• [ACTIVITY] One number is the whole answer: the tally of lines in the records that include the word "obtain".

• [DATA SUPPLIED]
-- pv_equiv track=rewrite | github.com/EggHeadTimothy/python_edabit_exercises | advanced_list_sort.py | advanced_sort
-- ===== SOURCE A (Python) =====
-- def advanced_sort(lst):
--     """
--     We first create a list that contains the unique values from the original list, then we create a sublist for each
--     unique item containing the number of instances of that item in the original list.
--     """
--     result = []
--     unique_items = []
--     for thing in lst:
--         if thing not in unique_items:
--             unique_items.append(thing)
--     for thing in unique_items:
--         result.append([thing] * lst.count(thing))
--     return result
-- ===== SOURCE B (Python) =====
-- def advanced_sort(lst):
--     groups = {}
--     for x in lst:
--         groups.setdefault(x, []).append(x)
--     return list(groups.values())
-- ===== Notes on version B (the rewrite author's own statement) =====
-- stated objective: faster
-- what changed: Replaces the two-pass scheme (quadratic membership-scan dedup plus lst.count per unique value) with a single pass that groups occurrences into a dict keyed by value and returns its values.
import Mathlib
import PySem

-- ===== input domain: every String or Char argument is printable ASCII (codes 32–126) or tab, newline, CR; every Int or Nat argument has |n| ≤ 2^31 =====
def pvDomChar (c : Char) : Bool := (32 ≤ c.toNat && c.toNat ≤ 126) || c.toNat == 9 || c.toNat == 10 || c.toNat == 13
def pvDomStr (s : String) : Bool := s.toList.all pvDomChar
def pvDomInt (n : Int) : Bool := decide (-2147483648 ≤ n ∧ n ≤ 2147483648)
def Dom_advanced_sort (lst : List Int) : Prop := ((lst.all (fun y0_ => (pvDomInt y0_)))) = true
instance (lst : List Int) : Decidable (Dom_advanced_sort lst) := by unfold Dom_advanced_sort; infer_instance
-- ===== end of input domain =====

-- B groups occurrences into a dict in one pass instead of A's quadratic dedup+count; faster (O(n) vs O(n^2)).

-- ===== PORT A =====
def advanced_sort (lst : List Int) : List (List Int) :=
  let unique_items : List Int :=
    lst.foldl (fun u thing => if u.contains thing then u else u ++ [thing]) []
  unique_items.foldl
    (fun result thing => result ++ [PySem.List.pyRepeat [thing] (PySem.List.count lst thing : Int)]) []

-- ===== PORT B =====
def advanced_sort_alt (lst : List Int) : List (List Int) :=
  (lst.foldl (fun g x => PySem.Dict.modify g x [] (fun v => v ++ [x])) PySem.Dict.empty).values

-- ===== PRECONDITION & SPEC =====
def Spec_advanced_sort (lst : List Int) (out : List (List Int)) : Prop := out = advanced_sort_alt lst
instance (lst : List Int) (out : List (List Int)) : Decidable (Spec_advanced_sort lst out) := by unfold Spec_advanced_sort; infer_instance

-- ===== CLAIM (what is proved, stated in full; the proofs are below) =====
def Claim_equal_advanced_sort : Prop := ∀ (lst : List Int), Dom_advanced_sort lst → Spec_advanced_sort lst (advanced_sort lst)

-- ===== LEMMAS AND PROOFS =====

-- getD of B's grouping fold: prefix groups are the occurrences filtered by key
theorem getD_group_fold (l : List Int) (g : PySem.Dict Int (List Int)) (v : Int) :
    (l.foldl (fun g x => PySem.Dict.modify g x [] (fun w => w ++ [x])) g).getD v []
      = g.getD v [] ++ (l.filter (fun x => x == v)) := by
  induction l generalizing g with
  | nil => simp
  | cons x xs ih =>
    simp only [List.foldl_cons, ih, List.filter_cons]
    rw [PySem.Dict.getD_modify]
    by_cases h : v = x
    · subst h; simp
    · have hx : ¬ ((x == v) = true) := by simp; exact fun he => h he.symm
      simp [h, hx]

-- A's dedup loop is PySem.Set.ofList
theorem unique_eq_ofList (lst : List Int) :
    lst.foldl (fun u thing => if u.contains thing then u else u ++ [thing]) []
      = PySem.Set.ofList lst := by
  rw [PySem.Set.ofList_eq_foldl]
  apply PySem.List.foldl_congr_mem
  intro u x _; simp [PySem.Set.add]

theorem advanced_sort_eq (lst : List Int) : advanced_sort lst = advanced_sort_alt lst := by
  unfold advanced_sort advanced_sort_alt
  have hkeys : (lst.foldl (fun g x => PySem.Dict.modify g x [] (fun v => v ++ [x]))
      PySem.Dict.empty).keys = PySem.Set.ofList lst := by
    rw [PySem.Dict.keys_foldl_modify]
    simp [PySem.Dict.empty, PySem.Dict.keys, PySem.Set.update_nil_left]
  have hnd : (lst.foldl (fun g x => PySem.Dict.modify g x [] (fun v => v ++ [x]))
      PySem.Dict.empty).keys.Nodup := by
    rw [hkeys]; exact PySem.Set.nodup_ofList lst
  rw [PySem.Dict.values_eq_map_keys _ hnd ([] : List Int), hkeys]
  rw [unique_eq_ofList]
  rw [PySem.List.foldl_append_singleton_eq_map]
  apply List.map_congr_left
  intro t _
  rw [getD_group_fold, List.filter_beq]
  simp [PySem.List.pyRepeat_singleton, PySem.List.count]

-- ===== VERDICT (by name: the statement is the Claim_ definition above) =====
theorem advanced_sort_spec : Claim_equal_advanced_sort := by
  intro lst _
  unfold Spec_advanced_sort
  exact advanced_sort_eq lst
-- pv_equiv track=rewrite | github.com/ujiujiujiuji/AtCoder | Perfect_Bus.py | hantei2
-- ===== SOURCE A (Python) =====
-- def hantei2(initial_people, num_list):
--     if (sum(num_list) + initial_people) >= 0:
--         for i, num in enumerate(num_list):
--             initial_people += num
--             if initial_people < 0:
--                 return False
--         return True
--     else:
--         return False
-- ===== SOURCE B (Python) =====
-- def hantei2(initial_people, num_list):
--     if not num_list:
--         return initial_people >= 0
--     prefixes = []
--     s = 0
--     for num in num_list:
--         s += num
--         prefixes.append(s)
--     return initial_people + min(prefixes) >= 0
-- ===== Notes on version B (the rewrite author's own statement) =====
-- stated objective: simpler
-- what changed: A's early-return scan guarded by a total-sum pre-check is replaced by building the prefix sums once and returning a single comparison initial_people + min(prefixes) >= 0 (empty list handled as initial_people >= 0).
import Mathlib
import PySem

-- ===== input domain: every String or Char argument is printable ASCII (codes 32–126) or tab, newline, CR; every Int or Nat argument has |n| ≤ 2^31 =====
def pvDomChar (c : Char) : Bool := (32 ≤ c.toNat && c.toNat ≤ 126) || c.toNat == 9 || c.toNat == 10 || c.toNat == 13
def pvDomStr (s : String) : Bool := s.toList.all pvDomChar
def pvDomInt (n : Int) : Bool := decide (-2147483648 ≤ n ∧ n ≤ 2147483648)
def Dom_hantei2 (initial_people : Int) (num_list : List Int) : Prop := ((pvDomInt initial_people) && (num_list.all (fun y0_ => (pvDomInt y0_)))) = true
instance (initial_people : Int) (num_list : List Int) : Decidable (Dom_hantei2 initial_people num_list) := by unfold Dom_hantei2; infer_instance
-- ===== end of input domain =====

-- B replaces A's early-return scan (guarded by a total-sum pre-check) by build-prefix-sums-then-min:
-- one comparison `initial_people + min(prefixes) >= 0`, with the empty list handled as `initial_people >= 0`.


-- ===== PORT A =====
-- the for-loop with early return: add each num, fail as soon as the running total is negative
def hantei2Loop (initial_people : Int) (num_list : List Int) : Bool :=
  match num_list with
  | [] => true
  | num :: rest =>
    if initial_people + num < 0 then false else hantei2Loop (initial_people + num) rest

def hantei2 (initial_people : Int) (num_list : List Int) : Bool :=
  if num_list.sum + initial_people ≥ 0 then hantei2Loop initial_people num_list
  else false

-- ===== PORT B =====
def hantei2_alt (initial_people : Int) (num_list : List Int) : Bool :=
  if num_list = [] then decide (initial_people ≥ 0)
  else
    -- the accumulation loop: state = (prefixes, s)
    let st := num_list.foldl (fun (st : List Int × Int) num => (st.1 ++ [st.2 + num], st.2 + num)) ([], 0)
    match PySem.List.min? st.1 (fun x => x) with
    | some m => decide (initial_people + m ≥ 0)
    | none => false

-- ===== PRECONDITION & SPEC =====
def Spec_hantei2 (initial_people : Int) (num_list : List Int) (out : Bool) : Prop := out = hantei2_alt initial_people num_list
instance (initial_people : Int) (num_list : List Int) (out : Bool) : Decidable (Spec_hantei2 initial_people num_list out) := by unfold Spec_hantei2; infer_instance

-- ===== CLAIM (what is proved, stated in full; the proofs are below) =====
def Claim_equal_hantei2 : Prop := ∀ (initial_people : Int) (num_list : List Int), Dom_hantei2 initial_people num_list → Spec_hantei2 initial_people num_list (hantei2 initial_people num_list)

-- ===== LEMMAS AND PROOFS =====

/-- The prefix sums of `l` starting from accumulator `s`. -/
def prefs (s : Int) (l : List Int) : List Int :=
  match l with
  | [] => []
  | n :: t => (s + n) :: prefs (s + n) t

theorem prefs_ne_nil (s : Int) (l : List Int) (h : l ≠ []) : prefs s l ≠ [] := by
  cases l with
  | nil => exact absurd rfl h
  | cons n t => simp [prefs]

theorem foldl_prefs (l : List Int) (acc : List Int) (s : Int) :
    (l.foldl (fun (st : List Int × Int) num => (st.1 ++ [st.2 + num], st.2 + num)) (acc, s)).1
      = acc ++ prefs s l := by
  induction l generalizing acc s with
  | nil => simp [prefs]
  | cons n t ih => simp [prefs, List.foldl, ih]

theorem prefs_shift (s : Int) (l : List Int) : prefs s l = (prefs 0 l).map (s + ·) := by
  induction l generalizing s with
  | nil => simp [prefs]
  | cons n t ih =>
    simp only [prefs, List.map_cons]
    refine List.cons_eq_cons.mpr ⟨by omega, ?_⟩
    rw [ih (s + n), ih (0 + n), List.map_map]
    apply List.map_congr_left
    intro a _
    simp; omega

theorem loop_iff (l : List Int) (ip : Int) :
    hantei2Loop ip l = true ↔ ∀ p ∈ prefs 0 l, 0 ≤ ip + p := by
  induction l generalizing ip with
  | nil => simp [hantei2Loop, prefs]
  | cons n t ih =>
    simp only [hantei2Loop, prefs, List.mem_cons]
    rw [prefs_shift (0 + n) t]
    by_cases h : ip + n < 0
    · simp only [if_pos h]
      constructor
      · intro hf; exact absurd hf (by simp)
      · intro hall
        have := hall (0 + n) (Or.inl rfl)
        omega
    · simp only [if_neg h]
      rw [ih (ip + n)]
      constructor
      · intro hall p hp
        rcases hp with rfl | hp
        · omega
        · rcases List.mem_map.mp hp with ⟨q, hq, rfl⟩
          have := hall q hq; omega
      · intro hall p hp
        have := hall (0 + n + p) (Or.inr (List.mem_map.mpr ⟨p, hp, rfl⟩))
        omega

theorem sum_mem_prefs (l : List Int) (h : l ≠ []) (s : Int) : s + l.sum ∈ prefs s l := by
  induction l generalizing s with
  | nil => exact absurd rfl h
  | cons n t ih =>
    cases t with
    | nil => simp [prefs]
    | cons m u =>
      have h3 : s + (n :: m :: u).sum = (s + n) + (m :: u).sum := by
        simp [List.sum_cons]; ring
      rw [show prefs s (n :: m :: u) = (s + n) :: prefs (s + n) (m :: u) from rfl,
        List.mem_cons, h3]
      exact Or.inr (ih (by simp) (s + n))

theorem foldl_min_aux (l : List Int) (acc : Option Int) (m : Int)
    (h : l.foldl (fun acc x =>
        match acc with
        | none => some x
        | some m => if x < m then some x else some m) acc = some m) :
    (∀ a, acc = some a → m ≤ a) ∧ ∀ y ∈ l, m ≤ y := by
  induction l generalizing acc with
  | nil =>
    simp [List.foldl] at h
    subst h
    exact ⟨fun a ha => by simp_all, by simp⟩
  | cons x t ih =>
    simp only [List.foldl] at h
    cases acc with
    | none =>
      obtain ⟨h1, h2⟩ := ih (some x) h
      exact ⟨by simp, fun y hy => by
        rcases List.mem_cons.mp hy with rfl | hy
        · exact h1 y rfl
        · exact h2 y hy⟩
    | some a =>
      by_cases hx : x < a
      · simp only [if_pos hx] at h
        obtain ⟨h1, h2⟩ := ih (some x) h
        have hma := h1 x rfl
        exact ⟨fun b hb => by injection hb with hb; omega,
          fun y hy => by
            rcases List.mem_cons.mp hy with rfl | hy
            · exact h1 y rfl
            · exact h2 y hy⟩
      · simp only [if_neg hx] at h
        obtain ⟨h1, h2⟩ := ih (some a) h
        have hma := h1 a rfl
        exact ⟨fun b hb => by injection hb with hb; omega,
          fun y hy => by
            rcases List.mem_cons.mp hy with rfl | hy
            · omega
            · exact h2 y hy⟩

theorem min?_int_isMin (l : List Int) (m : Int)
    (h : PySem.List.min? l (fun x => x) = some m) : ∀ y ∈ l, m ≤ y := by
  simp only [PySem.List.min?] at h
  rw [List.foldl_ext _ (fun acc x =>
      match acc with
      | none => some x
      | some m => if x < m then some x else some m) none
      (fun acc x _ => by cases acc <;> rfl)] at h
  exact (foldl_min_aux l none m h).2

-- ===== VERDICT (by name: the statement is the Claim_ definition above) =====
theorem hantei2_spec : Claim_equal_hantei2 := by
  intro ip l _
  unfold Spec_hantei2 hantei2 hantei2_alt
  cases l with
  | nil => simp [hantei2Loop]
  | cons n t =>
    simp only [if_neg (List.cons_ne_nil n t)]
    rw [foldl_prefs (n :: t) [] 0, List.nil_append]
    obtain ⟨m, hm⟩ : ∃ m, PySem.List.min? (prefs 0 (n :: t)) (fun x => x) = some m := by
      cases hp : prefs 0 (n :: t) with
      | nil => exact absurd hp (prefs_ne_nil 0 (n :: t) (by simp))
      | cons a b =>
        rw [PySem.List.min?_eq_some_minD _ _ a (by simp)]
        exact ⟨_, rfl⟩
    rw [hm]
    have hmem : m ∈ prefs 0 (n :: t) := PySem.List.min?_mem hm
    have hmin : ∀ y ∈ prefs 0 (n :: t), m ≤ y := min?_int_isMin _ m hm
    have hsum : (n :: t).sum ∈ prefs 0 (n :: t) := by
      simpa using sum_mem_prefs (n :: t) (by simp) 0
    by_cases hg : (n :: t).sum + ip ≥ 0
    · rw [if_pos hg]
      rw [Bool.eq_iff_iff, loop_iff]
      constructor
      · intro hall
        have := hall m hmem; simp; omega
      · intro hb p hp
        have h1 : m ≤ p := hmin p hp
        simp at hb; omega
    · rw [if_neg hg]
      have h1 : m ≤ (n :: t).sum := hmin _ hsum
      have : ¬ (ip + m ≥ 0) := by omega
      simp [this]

• [TASK RESULT] 4